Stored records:
================
-- pv_equiv track=rewrite | github.com/DrDomenicoMarson/PoreMS | porems/store.py | _decode_pure
-- ===== SOURCE A (Python) =====
-- def _decode_pure(digits, token):
--     """Decode one positional token produced by :func:`_encode_pure`.
--
--     Parameters
--     ----------
--     digits : str
--         Digits used by the positional numeral system.
--     token : str
--         Fixed-width encoded token.
--
--     Returns
--     -------
--     value : int
--         Decoded integer value.
--
--     Raises
--     ------
--     ValueError
--         Raised when ``token`` contains a character outside ``digits``.
--     """
--     base = len(digits)
--     value = 0
--     for char in token:
--         try:
--             digit = digits.index(char)
--         except ValueError as exc:
--             raise ValueError(f"Invalid digit {char!r} in token {token!r}.") from exc
--         value = value * base + digit
--     return value
-- ===== SOURCE B (Python) =====
-- def _decode_pure(digits, token):
--     """Decode one positional token: digit list first, then a right-to-left
--     place-value accumulation with a running weight."""
--     base = len(digits)
--     idxs = []
--     for char in token:
--         try:
--             idxs.append(digits.index(char))
--         except ValueError as exc:
--             raise ValueError(f"Invalid digit {char!r} in token {token!r}.") from exc
--     total = 0
--     weight = 1
--     for digit in reversed(idxs):
--         total += digit * weight
--         weight *= base
--     return total
-- ===== Notes on version B (the rewrite author's own statement) =====
-- stated objective: alternative
-- what changed: Replaces Horner's single left-to-right multiply-accumulate with two phases: a validation pass building the digit list, then a right-to-left place-value accumulation maintaining a running weight (total += digit*weight; weight *= base).
import Mathlib
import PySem

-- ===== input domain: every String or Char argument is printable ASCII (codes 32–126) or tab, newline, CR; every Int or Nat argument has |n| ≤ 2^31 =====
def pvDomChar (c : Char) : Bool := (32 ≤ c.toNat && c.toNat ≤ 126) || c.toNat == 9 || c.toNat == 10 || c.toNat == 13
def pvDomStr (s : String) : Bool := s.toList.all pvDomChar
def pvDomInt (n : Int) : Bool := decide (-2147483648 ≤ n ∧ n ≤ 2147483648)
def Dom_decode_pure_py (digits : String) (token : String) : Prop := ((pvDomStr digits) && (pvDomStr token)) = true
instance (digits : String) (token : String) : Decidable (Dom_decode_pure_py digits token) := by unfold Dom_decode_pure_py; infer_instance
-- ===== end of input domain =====

-- B replaces A's single Horner multiply-accumulate pass with two phases: a digit-list
-- build, then a right-to-left place-value accumulation with a running weight (objective: alternative).

-- ===== PORT A =====
-- Horner's method: value = value * base + digit, left to right.
-- digits.index(char): single-char substring search = first index in the char list;
-- the .getD 0 default is only reached where Python raises ValueError (outside Pre_).
def decode_pure_py (digits : String) (token : String) : Int :=
  token.toList.foldl
    (fun value c =>
      value * (digits.toList.length : Int)
        + (((PySem.List.index? digits.toList c).getD 0 : Nat) : Int))
    0

-- ===== PORT B =====
-- Phase 1 builds the digit list (the append loop, as a map); phase 2 folds over the
-- reversed list with state (total, weight): total += digit * weight; weight *= base.
def decode_pure_py_alt (digits : String) (token : String) : Int :=
  let base : Int := digits.toList.length
  let idxs : List Int :=
    token.toList.map (fun c => (((PySem.List.index? digits.toList c).getD 0 : Nat) : Int))
  (idxs.reverse.foldl (fun p d => (p.1 + d * p.2, p.2 * base)) ((0 : Int), (1 : Int))).1

-- ===== PRECONDITION & SPEC =====
-- Pre_ excludes tokens containing a character not in digits: there Python A raises ValueError.
def Pre_decode_pure_py (digits : String) (token : String) : Prop :=
  token.toList.all (fun c => digits.toList.contains c) = true
instance (digits : String) (token : String) : Decidable (Pre_decode_pure_py digits token) := by
  unfold Pre_decode_pure_py; infer_instance

def pvWitness_decode_pure_py : String × String := ("abc", "cab")

def Spec_decode_pure_py (digits : String) (token : String) (out : Int) : Prop := out = decode_pure_py_alt digits token
instance (digits : String) (token : String) (out : Int) : Decidable (Spec_decode_pure_py digits token out) := by unfold Spec_decode_pure_py; infer_instance

-- ===== CLAIM (what is proved, stated in full; the proofs are below) =====
def Claim_equal_decode_pure_py : Prop := ∀ (digits : String) (token : String), Dom_decode_pure_py digits token → Pre_decode_pure_py digits token → Spec_decode_pure_py digits token (decode_pure_py digits token)

-- ===== LEMMAS AND PROOFS =====

-- Invariant of B's second phase: folding (total, weight) over r adds weight times the
-- Horner value of r.reverse to total.
theorem pv_weight (b : Int) (r : List Int) :
    ∀ t w : Int, (r.foldl (fun p d => (p.1 + d * p.2, p.2 * b)) (t, w)).1
      = t + w * (r.reverse.foldl (fun v d => v * b + d) 0) := by
  induction r with
  | nil => intro t w; simp
  | cons d r ih =>
    intro t w
    simp only [List.foldl_cons, List.reverse_cons, List.foldl_append, List.foldl_cons,
      List.foldl_nil]
    rw [ih (t + d * w) (w * b)]
    ring

-- ===== VERDICT (by name: the statement is the Claim_ definition above) =====
theorem decode_pure_py_spec : Claim_equal_decode_pure_py := by
  intro digits token _ _
  unfold Spec_decode_pure_py decode_pure_py decode_pure_py_alt
  rw [pv_weight, List.reverse_reverse, List.foldl_map, one_mul, zero_add]
-- pv_equiv track=rewrite | github.com/zachpek/CS1010E | ET_06_T27.py | up_adj_strR
-- ===== SOURCE A (Python) =====
-- def up_adj_strR(tup):
--     less = tup[0] < tup[1]
--     if len(tup) == 2:
--         return ((tup[0], tup[1]),) if less \
--             else ()
--     next_tup = up_adj_strR(tup[1:])
--     if less:
--         return (tup[:2],) + next_tup
--     return next_tup
-- ===== SOURCE B (Python) =====
-- def up_adj_strR(tup):
--     return tuple((a, b) for a, b in zip(tup, tup[1:]) if a < b)
-- ===== Notes on version B (the rewrite author's own statement) =====
-- stated objective: faster
-- what changed: Replaced the recursion that re-slices the tuple at every step with a single linear pass over zipped adjacent pairs.
-- crash fix: On tuples of length < 2 A raises IndexError (tup[0]/tup[1]); B returns the empty tuple. — e.g. on up_adj_strR([]): A raises IndexError, B returns []
import Mathlib
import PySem

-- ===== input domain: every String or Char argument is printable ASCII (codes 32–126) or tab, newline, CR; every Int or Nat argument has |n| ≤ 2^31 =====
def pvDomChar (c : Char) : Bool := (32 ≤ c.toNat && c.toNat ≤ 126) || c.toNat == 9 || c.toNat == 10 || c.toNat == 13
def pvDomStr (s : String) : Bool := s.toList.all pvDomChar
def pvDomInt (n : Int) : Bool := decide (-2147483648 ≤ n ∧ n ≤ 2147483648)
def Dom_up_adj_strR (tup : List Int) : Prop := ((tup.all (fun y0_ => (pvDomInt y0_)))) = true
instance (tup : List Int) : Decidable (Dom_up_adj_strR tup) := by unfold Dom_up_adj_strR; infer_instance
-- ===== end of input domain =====

-- B replaces A's O(n^2) tuple-reslicing recursion with one linear pass over zipped adjacent pairs (faster, asymptotic).


-- ===== PORT A =====
-- Literal port of A's recursion: less := tup[0] < tup[1]; base case when len == 2;
-- otherwise recurse on tup[1:]. The `_ => []` arm is unreachable inside Pre_ (A raises IndexError there).
def up_adj_strR : List Int → List (List Int)
  | a :: b :: rest =>
      let less := a < b
      if (a :: b :: rest).length == 2 then
        if less then [[a, b]] else []
      else
        let next_tup := up_adj_strR (b :: rest)
        if less then [a, b] :: next_tup else next_tup
  | _ => []

-- ===== PORT B =====
-- Port of B: filter-and-collect zip(tup, tup[1:]) (empty for lists shorter than 2).
def up_adj_strR_alt (tup : List Int) : List (List Int) :=
  ((tup.zip (tup.drop 1)).filter (fun p => p.1 < p.2)).map (fun p => [p.1, p.2])

-- ===== PRECONDITION & SPEC =====
-- Pre_ excludes tuples of length < 2, on which A raises IndexError.
def Pre_up_adj_strR (tup : List Int) : Prop := 2 ≤ tup.length
instance (tup : List Int) : Decidable (Pre_up_adj_strR tup) := by unfold Pre_up_adj_strR; infer_instance
def pvWitness_up_adj_strR : List Int := [1, 3, 2]

-- On tuples of length < 2 A raises IndexError (tup[0]/tup[1]); B returns the empty tuple.
def Raises_up_adj_strR (tup : List Int) : Prop := tup.length < 2
instance (tup : List Int) : Decidable (Raises_up_adj_strR tup) := by unfold Raises_up_adj_strR; infer_instance
def pvRaiseWitness_up_adj_strR : List Int := []
def pvRaiseWitnessOut_up_adj_strR : List (List Int) := []

def Spec_up_adj_strR (tup : List Int) (out : List (List Int)) : Prop := out = up_adj_strR_alt tup
instance (tup : List Int) (out : List (List Int)) : Decidable (Spec_up_adj_strR tup out) := by unfold Spec_up_adj_strR; infer_instance

-- ===== CLAIM (what is proved, stated in full; the proofs are below) =====
def Claim_equal_up_adj_strR : Prop := ∀ (tup : List Int), Dom_up_adj_strR tup → Pre_up_adj_strR tup → Spec_up_adj_strR tup (up_adj_strR tup)
def Claim_raises_up_adj_strR : Prop := (∀ (tup : List Int), Dom_up_adj_strR tup → Raises_up_adj_strR tup → ¬ Pre_up_adj_strR tup) ∧ (Dom_up_adj_strR (pvRaiseWitness_up_adj_strR) ∧ Raises_up_adj_strR (pvRaiseWitness_up_adj_strR) ∧ up_adj_strR_alt (pvRaiseWitness_up_adj_strR) = pvRaiseWitnessOut_up_adj_strR)

-- ===== LEMMAS AND PROOFS =====

-- B unrolled one step on a list with at least two elements.
theorem alt_cons_cons (a b : Int) (rest : List Int) :
    up_adj_strR_alt (a :: b :: rest) =
      (if a < b then [[a, b]] else []) ++ up_adj_strR_alt (b :: rest) := by
  by_cases hab : a < b <;>
    cases rest <;>
      simp [up_adj_strR_alt, List.filter_cons, hab]

theorem key (rest : List Int) : ∀ (a b : Int),
    up_adj_strR (a :: b :: rest) = up_adj_strR_alt (a :: b :: rest) := by
  induction rest with
  | nil =>
      intro a b
      by_cases hab : a < b <;> simp [up_adj_strR, up_adj_strR_alt, hab]
  | cons c rest ih =>
      intro a b
      rw [alt_cons_cons, ← ih b c]
      simp only [up_adj_strR, List.length_cons]
      split_ifs with h h' <;> simp_all

-- ===== VERDICT (by name: the statement is the Claim_ definition above) =====
theorem up_adj_strR_spec : Claim_equal_up_adj_strR := by
  intro tup _ hpre
  unfold Spec_up_adj_strR
  match tup with
  | a :: b :: rest => exact key rest a b
  | [] | [_] => simp [Pre_up_adj_strR] at hpre

@[simp] theorem up_adj_strR_raises : Claim_raises_up_adj_strR := by
  unfold Claim_raises_up_adj_strR
  exact ⟨fun tup _ hr hp => by unfold Raises_up_adj_strR at hr; unfold Pre_up_adj_strR at hp; omega,
    by decide⟩
-- pv_equiv track=rewrite | github.com/jaminsore/intro-to-ai | project/intro-to-ai-project/src/main.py | to_matrix_representation
-- ===== SOURCE A (Python) =====
-- def to_matrix_representation(assignment):
--     forms = sorted(set(form for form, _ in assignment))
--     nblocks = max(block for _, block in assignment)
--     rep = []
--     for form in forms:
--         asgnmnt = []
--         for block in range(1, nblocks + 1):
--             if (form, block) in assignment:
--                 asgnmnt.append(assignment[(form, block)])
--             else:
--                 asgnmnt.append(None)
--         rep.append(tuple(asgnmnt))
--     return rep
-- ===== SOURCE B (Python) =====
-- def to_matrix_representation(assignment):
--     forms = sorted(set(form for form, _ in assignment))
--     nblocks = max(block for _, block in assignment)
--     row_index = {form: i for i, form in enumerate(forms)}
--     rows = [[None] * nblocks for _ in forms]
--     for (form, block), value in assignment.items():
--         if 1 <= block <= nblocks:
--             rows[row_index[form]][block - 1] = value
--     return [tuple(row) for row in rows]
-- ===== Notes on version B (the rewrite author's own statement) =====
-- stated objective: alternative
-- what changed: Instead of A's nested loop over forms x blocks with a dict lookup per cell, B preallocates an all-None forms x nblocks matrix plus a form-to-row-index dict and fills it in a single pass over assignment.items(), skipping out-of-range block keys.
import Mathlib
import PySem

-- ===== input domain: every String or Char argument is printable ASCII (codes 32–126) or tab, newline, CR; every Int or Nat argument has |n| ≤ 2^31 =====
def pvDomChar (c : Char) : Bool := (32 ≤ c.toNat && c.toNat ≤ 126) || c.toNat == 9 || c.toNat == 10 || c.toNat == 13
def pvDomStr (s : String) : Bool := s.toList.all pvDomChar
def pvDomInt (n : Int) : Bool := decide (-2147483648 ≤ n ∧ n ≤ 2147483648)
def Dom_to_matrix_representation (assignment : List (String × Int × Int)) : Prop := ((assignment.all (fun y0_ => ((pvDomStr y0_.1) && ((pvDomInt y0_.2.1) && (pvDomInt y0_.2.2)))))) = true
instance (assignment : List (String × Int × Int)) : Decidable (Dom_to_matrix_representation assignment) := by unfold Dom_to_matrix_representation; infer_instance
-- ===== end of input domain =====
-- pv_equiv track=rewrite | github.com/Mielecki/Minimalizacja | minimalizacja.py | remove_negations
-- ===== SOURCE A (Python) =====
-- def remove_negations(e):
--     flag = False
--     to_change = []
--     for indx, ch in enumerate(e):
--         if ch == '~' and not flag:
--             flag = True
--         elif ch != '~' and flag:
--             flag = False
--         elif ch == '~' and flag:
--             to_change.append(indx-1)
--             to_change.append(indx)
--             flag = False
--
--     for indx in to_change:
--         e = e[:indx] + " " + e[indx + 1:]
--     return e.replace(" ", "")
-- ===== SOURCE B (Python) =====
-- def remove_negations(e):
--     # Single pass with a pending-tilde flag: adjacent double-negation pairs cancel, spaces are dropped.
--     out = []
--     pending = False
--     for ch in e:
--         if ch == '~':
--             pending = not pending
--         else:
--             if pending:
--                 out.append('~')
--                 pending = False
--             if ch != ' ':
--                 out.append(ch)
--     if pending:
--         out.append('~')
--     return ''.join(out)
-- ===== Notes on version B (the rewrite author's own statement) =====
-- stated objective: alternative
-- what changed: Replaced A's two-phase scheme (collect marked indices, rebuild the string by slicing once per marked index, then strip spaces with replace) by a single pass with a pending-tilde flag that emits the output directly.
import Mathlib
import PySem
================
Your instructions: Scan the data above for the string "only" and copy each line where it appears.

Expected output:
-- the .getD 0 default is only reached where Python raises ValueError (outside Pre_).
    simp only [List.foldl_cons, List.reverse_cons, List.foldl_append, List.foldl_cons,
      simp only [up_adj_strR, List.length_cons]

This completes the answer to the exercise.